The Simple Life
We've relocated to the parents' new house in Hampshire - very grand and ideal for playing sardines in - and Dot has received her second glut of lovely pressies. Most not terribly green, I'll be honest, but among them some organic cotton sleepsuits from M&S and Next, of all places (the nearest US equivalent to Next I can think of is...well actually I can't think of an equivalent). Who would have thought it - organic cotton in Next. The last time I shopped there I was in the Upper 4th (last year of junior high) for a kneelength, cowl-neck black cardi. Which, come to think of it, would be rather winter 2006 if someone hadn't nicked it off me at uni...

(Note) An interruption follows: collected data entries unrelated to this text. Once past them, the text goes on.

-- pv_equiv track=rewrite | github.com/IlIlllllIIIIl/BPS-spectra | nondeg.py | s4N
-- ===== SOURCE A (Python) =====
-- def s4N(ranges):
--     sol = []
--
--     for a1 in ranges[0]:
--         for a2 in ranges[1]:
--             for a3 in ranges[2]:
--                 if a2 < a3:
--                     continue
--                 for a4 in ranges[3]:
--                     if  a3 >= a4 and -a2 * a3 - a2 * a4 - a3 * a4 + a1 * a2 * a3 * a4 == -1:
--                         sol.append((a1, a2, a3, a4))
--     return sol
-- ===== SOURCE B (Python) =====
-- def s4N(ranges):
--     r1, r2, r3, r4 = ranges[0], ranges[1], ranges[2], ranges[3]
--     cnt = {}
--     for a4 in r4:
--         cnt[a4] = cnt.get(a4, 0) + 1
--     sol = []
--     for a1 in r1:
--         for a2 in r2:
--             for a3 in r3:
--                 if a2 < a3:
--                     continue
--                 # equation: -a2*a3 - a2*a4 - a3*a4 + a1*a2*a3*a4 == -1
--                 # is linear in a4:  c*a4 == d
--                 c = a1 * a2 * a3 - a2 - a3
--                 d = a2 * a3 - 1
--                 if c == 0:
--                     if d == 0:
--                         for a4 in r4:
--                             if a4 <= a3:
--                                 sol.append((a1, a2, a3, a4))
--                 else:
--                     if d % c == 0:
--                         a4 = d // c
--                         if a4 <= a3:
--                             sol.extend([(a1, a2, a3, a4)] * cnt.get(a4, 0))
--     return sol
-- ===== Notes on version B (the rewrite author's own statement) =====
-- stated objective: faster
-- what changed: The equation is linear in a4, so B solves c*a4 = d in closed form per (a1,a2,a3) and appends the solution with its multiplicity from a precomputed count of ranges[3], instead of scanning ranges[3] in a fourth nested loop.
-- outside the precondition, e.g. on s4N([[], [], []]): A returns [], B raises IndexError
import Mathlib
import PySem

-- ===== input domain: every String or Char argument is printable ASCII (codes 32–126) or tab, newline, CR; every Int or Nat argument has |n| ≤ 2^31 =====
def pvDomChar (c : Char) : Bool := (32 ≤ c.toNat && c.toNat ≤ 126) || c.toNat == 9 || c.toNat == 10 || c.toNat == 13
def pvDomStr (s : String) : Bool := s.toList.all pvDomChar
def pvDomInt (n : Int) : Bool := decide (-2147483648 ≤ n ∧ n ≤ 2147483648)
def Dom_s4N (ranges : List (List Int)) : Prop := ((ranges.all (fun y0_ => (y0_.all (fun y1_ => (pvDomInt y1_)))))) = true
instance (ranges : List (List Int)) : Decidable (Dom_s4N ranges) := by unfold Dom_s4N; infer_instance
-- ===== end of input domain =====

-- B solves the equation, which is linear in a4, in closed form per (a1,a2,a3) instead of
-- scanning ranges[3]; same return value (tuples ported as 4-element lists).

-- ===== PORT A =====
def s4N (ranges : List (List Int)) : List (List Int) :=
  ((PySem.List.pyGet? ranges 0).getD []).foldl (fun sol a1 =>
    ((PySem.List.pyGet? ranges 1).getD []).foldl (fun sol a2 =>
      ((PySem.List.pyGet? ranges 2).getD []).foldl (fun sol a3 =>
        if a2 < a3 then sol
        else
          ((PySem.List.pyGet? ranges 3).getD []).foldl (fun sol a4 =>
            if a3 ≥ a4 ∧ -a2 * a3 - a2 * a4 - a3 * a4 + a1 * a2 * a3 * a4 = -1 then
              sol ++ [[a1, a2, a3, a4]]
            else sol) sol) sol) sol) []

-- ===== PORT B =====
def s4N_alt (ranges : List (List Int)) : List (List Int) :=
  let r1 := (PySem.List.pyGet? ranges 0).getD []
  let r2 := (PySem.List.pyGet? ranges 1).getD []
  let r3 := (PySem.List.pyGet? ranges 2).getD []
  let r4 := (PySem.List.pyGet? ranges 3).getD []
  let cnt := r4.foldl (fun d a4 => d.insert a4 (d.getD a4 0 + 1)) PySem.Dict.empty
  r1.foldl (fun sol a1 =>
    r2.foldl (fun sol a2 =>
      r3.foldl (fun sol a3 =>
        if a2 < a3 then sol
        else
          let c := a1 * a2 * a3 - a2 - a3
          let d := a2 * a3 - 1
          if c = 0 then
            (if d = 0 then
              r4.foldl (fun sol a4 => if a4 ≤ a3 then sol ++ [[a1, a2, a3, a4]] else sol) sol
            else sol)
          else
            (if PySem.Int.mod d c = 0 then
              (let a4 := PySem.Int.floordiv d c
               if a4 ≤ a3 then
                 sol ++ PySem.List.pyRepeat [[a1, a2, a3, a4]] (cnt.getD a4 0)
               else sol)
            else sol)) sol) sol) []

-- ===== PRECONDITION & SPEC =====
-- Pre_ excludes inputs with fewer than 4 ranges: A raises IndexError on them except when an
-- earlier range is empty (then A returns []); B indexes ranges[3] up front and raises there too.
def Pre_s4N (ranges : List (List Int)) : Prop := 4 ≤ ranges.length
instance (ranges : List (List Int)) : Decidable (Pre_s4N ranges) := by unfold Pre_s4N; infer_instance
def pvWitness_s4N : List (List Int) := [[2], [1], [1], [1]]
def Spec_s4N (ranges : List (List Int)) (out : List (List Int)) : Prop := out = s4N_alt ranges
instance (ranges : List (List Int)) (out : List (List Int)) : Decidable (Spec_s4N ranges out) := by unfold Spec_s4N; infer_instance

-- ===== CLAIM (what is proved, stated in full; the proofs are below) =====
def Claim_equal_s4N : Prop := ∀ (ranges : List (List Int)), Dom_s4N ranges → Pre_s4N ranges → Spec_s4N ranges (s4N ranges)

-- ===== LEMMAS AND PROOFS =====

-- the equation of A is linear in a4: it holds iff c * a4 = d
lemma eq_iff_linear (a1 a2 a3 a4 : Int) :
    (-a2 * a3 - a2 * a4 - a3 * a4 + a1 * a2 * a3 * a4 = -1) ↔
      (a1 * a2 * a3 - a2 - a3) * a4 = a2 * a3 - 1 := by
  constructor <;> intro h <;> linear_combination h

lemma filter_eq_map_const_eq_replicate {α : Type} (l : List Int) (q : Int) (f : Int → α) :
    (l.filter (fun x => x = q)).map f = List.replicate (l.count q) (f q) := by
  induction l with
  | nil => simp
  | cons x t ih =>
    by_cases hx : x = q
    · subst hx; simp [ih, List.replicate_succ]
    · simp [hx, ih]

-- the inner loop of A equals the closed-form branch of B, for every accumulator
lemma inner_eq (r4 : List Int) (a1 a2 a3 : Int) (sol : List (List Int)) :
    r4.foldl (fun sol a4 =>
        if a3 ≥ a4 ∧ -a2 * a3 - a2 * a4 - a3 * a4 + a1 * a2 * a3 * a4 = -1 then
          sol ++ [[a1, a2, a3, a4]]
        else sol) sol
    = (let c := a1 * a2 * a3 - a2 - a3
       let d := a2 * a3 - 1
       if c = 0 then
         (if d = 0 then
           r4.foldl (fun sol a4 => if a4 ≤ a3 then sol ++ [[a1, a2, a3, a4]] else sol) sol
         else sol)
       else
         (if PySem.Int.mod d c = 0 then
           (let a4 := PySem.Int.floordiv d c
            if a4 ≤ a3 then
              sol ++ PySem.List.pyRepeat [[a1, a2, a3, a4]]
                ((r4.foldl (fun d a4 => d.insert a4 (d.getD a4 0 + 1)) PySem.Dict.empty).getD a4 0)
            else sol)
         else sol)) := by
  set c := a1 * a2 * a3 - a2 - a3 with hc
  set d := a2 * a3 - 1 with hd
  rw [PySem.List.foldl_append_ite
    (p := fun a4 => a3 ≥ a4 ∧ -a2 * a3 - a2 * a4 - a3 * a4 + a1 * a2 * a3 * a4 = -1)
    (f := fun a4 => [a1, a2, a3, a4])]
  by_cases hc0 : c = 0
  · simp only [hc0, if_pos]
    by_cases hd0 : d = 0
    · simp only [hd0, if_pos]
      rw [PySem.List.foldl_append_ite (p := fun a4 => a4 ≤ a3) (f := fun a4 => [a1, a2, a3, a4])]
      congr 2
      apply List.filter_congr
      intro x _
      have := eq_iff_linear a1 a2 a3 x
      rw [← hc, ← hd] at this
      simp only [decide_eq_decide]
      constructor
      · rintro ⟨h1, _⟩; exact h1
      · intro h1; exact ⟨h1, this.2 (by rw [hc0, hd0, zero_mul])⟩
    · simp only [hd0, if_false]
      have : r4.filter (fun a4 => decide (a3 ≥ a4 ∧ -a2 * a3 - a2 * a4 - a3 * a4 + a1 * a2 * a3 * a4 = -1)) = [] := by
        apply List.filter_eq_nil_iff.mpr
        intro x _ hx
        simp only [decide_eq_true_eq] at hx
        have h2 := ((eq_iff_linear a1 a2 a3 x).1 hx.2)
        rw [← hc, ← hd, hc0, zero_mul] at h2
        exact hd0 h2.symm
      rw [this]; simp
  · simp only [hc0, if_false]
    rw [PySem.Dict.getD_foldl_insert_add_one, PySem.Dict.getD_empty, zero_add]
    by_cases hm : PySem.Int.mod d c = 0
    · simp only [hm, if_pos]
      have hdvd : c ∣ d := (PySem.Int.mod_eq_zero_iff_dvd d c).1 hm
      have hqc : PySem.Int.floordiv d c * c = d := by
        have := PySem.Int.floordiv_mul_add_mod d c
        rw [hm, add_zero] at this; exact this
      set q := PySem.Int.floordiv d c with hq
      have hiff : ∀ x : Int, (a3 ≥ x ∧ -a2 * a3 - a2 * x - a3 * x + a1 * a2 * a3 * x = -1) ↔ (x ≤ a3 ∧ x = q) := by
        intro x
        have h1 := eq_iff_linear a1 a2 a3 x
        rw [← hc, ← hd] at h1
        constructor
        · rintro ⟨hle, heq⟩
          refine ⟨hle, ?_⟩
          have hx : c * x = d := h1.1 heq
          have : c * x = c * q := by rw [hx, ← hqc]; ring
          exact mul_left_cancel₀ hc0 this
        · rintro ⟨hle, rfl⟩
          exact ⟨hle, h1.2 (by rw [mul_comm]; exact hqc)⟩
      by_cases hqa : q ≤ a3
      · simp only [hqa, if_pos]
        have : r4.filter (fun x => decide (a3 ≥ x ∧ -a2 * a3 - a2 * x - a3 * x + a1 * a2 * a3 * x = -1))
             = r4.filter (fun x => x = q) := by
          apply List.filter_congr
          intro x _
          simp only [decide_eq_decide]
          rw [hiff x]
          constructor
          · rintro ⟨_, rfl⟩; rfl
          · rintro rfl; exact ⟨hqa, rfl⟩
        rw [this, filter_eq_map_const_eq_replicate r4 q (fun a4 => [a1, a2, a3, a4]),
            PySem.List.pyRepeat_singleton]
        simp
      · simp only [hqa, if_false]
        have : r4.filter (fun x => decide (a3 ≥ x ∧ -a2 * a3 - a2 * x - a3 * x + a1 * a2 * a3 * x = -1)) = [] := by
          apply List.filter_eq_nil_iff.mpr
          intro x _ hx
          simp only [decide_eq_true_eq] at hx
          rcases (hiff x).1 hx with ⟨hle, rfl⟩
          exact hqa hle
        rw [this]; simp
    · simp only [hm, if_false]
      have : r4.filter (fun x => decide (a3 ≥ x ∧ -a2 * a3 - a2 * x - a3 * x + a1 * a2 * a3 * x = -1)) = [] := by
        apply List.filter_eq_nil_iff.mpr
        intro x _ hx
        simp only [decide_eq_true_eq] at hx
        have h1 := (eq_iff_linear a1 a2 a3 x).1 hx.2
        rw [← hc, ← hd] at h1
        exact hm ((PySem.Int.mod_eq_zero_iff_dvd d c).2 ⟨x, by rw [h1]⟩)
      rw [this]; simp

-- ===== VERDICT (by name: the statement is the Claim_ definition above) =====
theorem s4N_spec : Claim_equal_s4N := by
  intro ranges _ _
  unfold Spec_s4N s4N s4N_alt
  apply PySem.List.foldl_congr_mem
  intro sol a1 _
  apply PySem.List.foldl_congr_mem
  intro sol a2 _
  apply PySem.List.foldl_congr_mem
  intro sol a3 _
  by_cases h23 : a2 < a3
  · simp only [h23, if_pos]
  · simp only [h23, if_false]
    exact inner_eq _ a1 a2 a3 sol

Anyway, haven't had much time for greening today but over the past few days we've managed to read a few of our favourite Sunday newspaper supplements. This has been a salutary experience.
I've only been through two periods of serious abstinence in my life. The first was when I went travelling in SE Asia in 1998. I took 10 garments in my rucksack for five months away, during which time I spent a total of less than £1000 (including food, hotels, transport - everything). The second is now, when I've vetoed myself buying anything other than essentials (repeat after me: reduce, reuse, recycle), again have a very limited subset of outfits on rotation and am trying very hard to spend no money (for Xmas, I gave Dot a sock puppet I made with the help of the MIL's button tin and some old felt. It's a big hit.) And when I'm upstate in our lovely cottage, (as it was in the butt middle of nowhere in Laos) it's really easy to do - possibly because I'm not reading fashion mags (too much paper), don't have to look good every day for work (though I'm not letting myself go, you understand) and there are no shops to tempt me.
But after a couple of Sunday supplements, you go from being perfectly content with washing your face with Dove and wearing the same five outfits on rotation to wondering if you might not just be able to afford a £200 (that's $400, people) pot of face cream and feeling a whole new wardrobe is more or less essential. There was an article in the Sunday Telegraph magazine comparing what kids want for Christmas to what their parents are actually buying them which made me feel faintly nauseous. Another article in the same magazine talked about how kids' expectations have risen in direct proportion to what's advertised on telly (forty years ago they were happy with a home-made hobby-horse, apparently). I reckon the same thing has happenned to us all.
So my green behavior for the rest of the trip is going to be to try and avoid the fun bits of the papers so I don't feel tempted to go out and buy things I don't need.
The truth is I think I prefer The Simple Life. It's definitely much better for the environment.